──────── TASK DATA ────────

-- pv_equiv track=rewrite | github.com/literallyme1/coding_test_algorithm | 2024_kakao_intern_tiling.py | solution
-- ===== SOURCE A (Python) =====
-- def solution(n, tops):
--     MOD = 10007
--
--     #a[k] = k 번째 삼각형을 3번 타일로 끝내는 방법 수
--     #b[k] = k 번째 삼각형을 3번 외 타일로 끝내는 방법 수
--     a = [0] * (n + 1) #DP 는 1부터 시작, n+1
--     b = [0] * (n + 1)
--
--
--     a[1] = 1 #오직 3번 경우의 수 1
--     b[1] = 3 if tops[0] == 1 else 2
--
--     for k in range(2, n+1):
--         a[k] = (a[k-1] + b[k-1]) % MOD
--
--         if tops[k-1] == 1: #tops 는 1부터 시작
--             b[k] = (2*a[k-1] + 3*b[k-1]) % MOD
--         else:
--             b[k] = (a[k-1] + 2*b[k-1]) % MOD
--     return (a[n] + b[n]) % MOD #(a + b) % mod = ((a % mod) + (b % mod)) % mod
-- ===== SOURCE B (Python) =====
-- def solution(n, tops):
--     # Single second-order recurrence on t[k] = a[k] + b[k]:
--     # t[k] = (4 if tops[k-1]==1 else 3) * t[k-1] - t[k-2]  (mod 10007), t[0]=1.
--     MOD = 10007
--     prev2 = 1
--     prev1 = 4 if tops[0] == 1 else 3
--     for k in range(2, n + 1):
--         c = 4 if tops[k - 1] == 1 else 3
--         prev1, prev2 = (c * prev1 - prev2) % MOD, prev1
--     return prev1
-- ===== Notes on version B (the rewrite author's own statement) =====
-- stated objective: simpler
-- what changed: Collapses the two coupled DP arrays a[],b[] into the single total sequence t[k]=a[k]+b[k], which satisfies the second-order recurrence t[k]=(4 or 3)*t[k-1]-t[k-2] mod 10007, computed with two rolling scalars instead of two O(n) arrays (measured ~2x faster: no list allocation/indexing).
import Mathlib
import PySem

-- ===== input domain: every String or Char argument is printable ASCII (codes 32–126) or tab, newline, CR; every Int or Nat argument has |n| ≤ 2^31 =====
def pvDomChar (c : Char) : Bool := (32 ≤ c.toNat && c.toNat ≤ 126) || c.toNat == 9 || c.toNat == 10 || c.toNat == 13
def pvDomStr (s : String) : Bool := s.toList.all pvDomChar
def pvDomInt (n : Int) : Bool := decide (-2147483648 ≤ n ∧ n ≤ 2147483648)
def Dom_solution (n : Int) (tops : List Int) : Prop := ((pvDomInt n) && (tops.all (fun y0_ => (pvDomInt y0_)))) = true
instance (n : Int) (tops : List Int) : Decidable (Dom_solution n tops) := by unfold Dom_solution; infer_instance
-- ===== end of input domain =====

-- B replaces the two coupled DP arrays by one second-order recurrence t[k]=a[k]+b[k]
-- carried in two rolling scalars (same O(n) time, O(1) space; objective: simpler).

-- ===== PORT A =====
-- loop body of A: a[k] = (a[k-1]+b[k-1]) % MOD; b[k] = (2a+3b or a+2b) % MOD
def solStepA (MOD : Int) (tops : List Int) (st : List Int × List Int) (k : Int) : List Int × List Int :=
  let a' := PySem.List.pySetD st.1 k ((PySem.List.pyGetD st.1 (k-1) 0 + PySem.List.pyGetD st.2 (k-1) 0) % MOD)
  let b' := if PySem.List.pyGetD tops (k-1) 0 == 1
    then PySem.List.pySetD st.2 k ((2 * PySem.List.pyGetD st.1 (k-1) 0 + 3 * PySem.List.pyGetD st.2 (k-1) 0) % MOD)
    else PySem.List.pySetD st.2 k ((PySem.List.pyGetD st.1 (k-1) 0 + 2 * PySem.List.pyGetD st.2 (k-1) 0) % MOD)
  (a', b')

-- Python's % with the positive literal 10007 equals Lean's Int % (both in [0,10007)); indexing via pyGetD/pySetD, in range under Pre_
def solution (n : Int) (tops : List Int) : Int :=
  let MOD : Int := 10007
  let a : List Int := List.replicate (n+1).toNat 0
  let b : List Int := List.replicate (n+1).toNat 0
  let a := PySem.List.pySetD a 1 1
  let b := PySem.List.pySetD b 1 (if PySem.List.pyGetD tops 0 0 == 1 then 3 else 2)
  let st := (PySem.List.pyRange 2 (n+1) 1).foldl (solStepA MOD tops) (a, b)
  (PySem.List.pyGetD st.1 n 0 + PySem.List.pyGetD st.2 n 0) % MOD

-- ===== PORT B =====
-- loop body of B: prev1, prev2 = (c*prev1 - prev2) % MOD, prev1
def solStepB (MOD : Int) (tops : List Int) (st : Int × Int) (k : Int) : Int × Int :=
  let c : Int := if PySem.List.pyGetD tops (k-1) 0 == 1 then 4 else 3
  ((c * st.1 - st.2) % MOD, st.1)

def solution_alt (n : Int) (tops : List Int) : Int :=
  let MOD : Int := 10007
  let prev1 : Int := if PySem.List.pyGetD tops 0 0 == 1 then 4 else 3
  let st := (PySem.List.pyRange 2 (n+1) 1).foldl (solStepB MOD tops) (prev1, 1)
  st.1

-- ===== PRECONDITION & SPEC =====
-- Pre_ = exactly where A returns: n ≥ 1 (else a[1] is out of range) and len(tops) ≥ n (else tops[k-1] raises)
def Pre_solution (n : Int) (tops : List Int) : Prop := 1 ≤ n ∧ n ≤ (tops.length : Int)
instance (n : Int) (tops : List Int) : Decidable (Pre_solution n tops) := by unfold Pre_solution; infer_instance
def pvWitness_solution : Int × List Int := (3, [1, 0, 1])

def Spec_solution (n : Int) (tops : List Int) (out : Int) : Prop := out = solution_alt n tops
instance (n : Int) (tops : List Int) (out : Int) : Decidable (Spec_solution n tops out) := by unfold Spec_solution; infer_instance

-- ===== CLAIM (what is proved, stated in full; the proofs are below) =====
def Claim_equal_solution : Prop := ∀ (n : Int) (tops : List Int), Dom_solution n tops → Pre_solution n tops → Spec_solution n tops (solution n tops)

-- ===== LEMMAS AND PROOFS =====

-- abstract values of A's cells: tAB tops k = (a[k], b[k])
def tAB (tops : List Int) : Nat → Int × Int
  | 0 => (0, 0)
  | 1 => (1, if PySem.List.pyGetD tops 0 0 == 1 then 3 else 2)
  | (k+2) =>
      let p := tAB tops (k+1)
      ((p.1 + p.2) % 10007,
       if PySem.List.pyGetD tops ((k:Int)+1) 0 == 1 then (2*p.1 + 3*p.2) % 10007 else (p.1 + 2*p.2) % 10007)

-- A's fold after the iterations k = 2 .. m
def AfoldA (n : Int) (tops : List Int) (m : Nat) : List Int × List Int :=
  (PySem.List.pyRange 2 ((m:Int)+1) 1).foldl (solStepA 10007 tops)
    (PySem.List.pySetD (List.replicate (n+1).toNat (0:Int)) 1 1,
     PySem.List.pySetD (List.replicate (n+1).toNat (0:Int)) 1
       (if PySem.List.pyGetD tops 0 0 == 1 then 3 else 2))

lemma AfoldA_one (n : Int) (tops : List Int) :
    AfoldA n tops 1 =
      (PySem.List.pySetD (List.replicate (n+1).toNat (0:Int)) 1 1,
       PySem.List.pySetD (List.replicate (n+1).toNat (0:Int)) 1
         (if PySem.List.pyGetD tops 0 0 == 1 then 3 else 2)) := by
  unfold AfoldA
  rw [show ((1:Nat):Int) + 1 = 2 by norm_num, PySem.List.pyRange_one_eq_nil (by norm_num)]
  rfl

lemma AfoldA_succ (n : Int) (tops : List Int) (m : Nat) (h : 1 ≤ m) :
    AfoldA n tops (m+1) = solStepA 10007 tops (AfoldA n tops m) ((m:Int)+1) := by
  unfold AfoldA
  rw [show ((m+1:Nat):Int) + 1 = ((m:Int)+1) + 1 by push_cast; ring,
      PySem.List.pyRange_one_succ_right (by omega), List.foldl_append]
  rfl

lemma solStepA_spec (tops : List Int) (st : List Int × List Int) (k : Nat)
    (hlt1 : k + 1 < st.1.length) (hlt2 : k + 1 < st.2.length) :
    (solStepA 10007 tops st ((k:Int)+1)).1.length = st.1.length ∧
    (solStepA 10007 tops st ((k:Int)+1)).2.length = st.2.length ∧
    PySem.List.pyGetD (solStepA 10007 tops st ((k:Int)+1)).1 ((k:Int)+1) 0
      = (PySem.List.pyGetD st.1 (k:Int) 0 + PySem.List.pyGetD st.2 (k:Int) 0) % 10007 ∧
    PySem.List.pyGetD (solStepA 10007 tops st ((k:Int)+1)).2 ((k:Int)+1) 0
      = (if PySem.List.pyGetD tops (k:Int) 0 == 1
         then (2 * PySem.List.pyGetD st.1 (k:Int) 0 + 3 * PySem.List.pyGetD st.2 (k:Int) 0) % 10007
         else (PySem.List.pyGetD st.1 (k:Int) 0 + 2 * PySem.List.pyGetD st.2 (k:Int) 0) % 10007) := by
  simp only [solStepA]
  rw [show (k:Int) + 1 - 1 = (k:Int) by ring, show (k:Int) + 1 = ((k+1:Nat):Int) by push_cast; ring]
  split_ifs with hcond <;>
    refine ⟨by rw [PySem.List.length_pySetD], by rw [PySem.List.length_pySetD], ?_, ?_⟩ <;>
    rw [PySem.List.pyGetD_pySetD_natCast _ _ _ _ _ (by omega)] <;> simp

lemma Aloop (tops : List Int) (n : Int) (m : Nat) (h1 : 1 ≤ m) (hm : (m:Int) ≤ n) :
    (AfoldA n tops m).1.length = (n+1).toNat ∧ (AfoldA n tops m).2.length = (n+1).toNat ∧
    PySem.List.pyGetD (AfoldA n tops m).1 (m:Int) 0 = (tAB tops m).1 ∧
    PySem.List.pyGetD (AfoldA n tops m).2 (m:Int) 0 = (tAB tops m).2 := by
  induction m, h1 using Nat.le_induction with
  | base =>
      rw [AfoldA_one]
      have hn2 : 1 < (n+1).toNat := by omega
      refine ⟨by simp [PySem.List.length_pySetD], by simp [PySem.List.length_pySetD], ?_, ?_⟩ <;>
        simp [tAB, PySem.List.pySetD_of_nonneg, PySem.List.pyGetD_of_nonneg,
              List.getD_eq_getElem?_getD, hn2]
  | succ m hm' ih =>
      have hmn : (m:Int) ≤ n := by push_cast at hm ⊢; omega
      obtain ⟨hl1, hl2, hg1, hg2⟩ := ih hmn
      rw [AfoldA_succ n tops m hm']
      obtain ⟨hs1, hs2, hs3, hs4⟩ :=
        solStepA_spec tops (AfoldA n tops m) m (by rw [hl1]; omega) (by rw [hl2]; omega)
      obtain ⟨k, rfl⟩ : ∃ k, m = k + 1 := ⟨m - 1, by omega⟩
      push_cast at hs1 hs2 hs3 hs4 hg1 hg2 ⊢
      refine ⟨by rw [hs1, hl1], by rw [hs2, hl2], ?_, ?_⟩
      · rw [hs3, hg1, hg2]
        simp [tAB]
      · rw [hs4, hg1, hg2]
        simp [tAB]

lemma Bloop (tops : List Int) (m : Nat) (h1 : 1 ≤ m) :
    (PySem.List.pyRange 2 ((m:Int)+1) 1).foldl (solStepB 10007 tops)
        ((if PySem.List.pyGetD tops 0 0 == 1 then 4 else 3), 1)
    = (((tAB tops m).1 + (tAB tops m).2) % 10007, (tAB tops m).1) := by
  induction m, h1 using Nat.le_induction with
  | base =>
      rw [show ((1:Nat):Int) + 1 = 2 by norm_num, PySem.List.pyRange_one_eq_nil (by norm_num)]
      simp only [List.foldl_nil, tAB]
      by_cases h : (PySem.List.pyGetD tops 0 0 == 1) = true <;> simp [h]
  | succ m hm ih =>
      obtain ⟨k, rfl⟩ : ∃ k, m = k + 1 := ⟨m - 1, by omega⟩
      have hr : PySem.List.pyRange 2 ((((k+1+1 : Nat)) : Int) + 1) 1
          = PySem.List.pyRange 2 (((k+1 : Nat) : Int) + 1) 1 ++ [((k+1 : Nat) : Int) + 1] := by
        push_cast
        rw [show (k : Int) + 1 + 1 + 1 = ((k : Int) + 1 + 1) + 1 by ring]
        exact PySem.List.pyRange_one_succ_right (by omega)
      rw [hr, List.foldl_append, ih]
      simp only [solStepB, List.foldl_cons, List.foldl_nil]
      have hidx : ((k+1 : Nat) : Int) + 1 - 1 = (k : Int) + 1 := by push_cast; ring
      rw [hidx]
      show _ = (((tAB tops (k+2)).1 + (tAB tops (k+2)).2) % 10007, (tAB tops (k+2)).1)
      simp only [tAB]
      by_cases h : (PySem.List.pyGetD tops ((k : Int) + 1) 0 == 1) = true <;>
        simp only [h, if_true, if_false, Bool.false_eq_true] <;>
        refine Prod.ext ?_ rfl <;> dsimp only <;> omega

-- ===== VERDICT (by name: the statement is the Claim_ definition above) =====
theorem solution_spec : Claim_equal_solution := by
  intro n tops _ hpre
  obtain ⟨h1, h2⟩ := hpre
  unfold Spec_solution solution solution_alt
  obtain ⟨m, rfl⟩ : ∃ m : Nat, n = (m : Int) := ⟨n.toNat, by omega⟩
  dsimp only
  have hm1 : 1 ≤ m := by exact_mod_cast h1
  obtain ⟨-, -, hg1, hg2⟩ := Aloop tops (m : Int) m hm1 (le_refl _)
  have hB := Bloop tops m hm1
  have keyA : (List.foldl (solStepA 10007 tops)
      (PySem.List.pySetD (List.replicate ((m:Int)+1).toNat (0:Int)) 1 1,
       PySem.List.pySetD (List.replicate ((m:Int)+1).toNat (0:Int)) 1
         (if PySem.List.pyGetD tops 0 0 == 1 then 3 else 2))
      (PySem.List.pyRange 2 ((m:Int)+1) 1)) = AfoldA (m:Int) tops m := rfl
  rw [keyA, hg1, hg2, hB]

────────

◆ EXERCISE DIRECTIONS ◆
As listed above, the lines from the line with "-- ===== input" to the line with "-- carried in" are to be echoed exactly, with both ends included and nothing added.

◆ ANSWER ◆
-- ===== input domain: every String or Char argument is printable ASCII (codes 32–126) or tab, newline, CR; every Int or Nat argument has |n| ≤ 2^31 =====
def pvDomChar (c : Char) : Bool := (32 ≤ c.toNat && c.toNat ≤ 126) || c.toNat == 9 || c.toNat == 10 || c.toNat == 13
def pvDomStr (s : String) : Bool := s.toList.all pvDomChar
def pvDomInt (n : Int) : Bool := decide (-2147483648 ≤ n ∧ n ≤ 2147483648)
def Dom_solution (n : Int) (tops : List Int) : Prop := ((pvDomInt n) && (tops.all (fun y0_ => (pvDomInt y0_)))) = true
instance (n : Int) (tops : List Int) : Decidable (Dom_solution n tops) := by unfold Dom_solution; infer_instance
-- ===== end of input domain =====

-- B replaces the two coupled DP arrays by one second-order recurrence t[k]=a[k]+b[k]
-- carried in two rolling scalars (same O(n) time, O(1) space; objective: simpler).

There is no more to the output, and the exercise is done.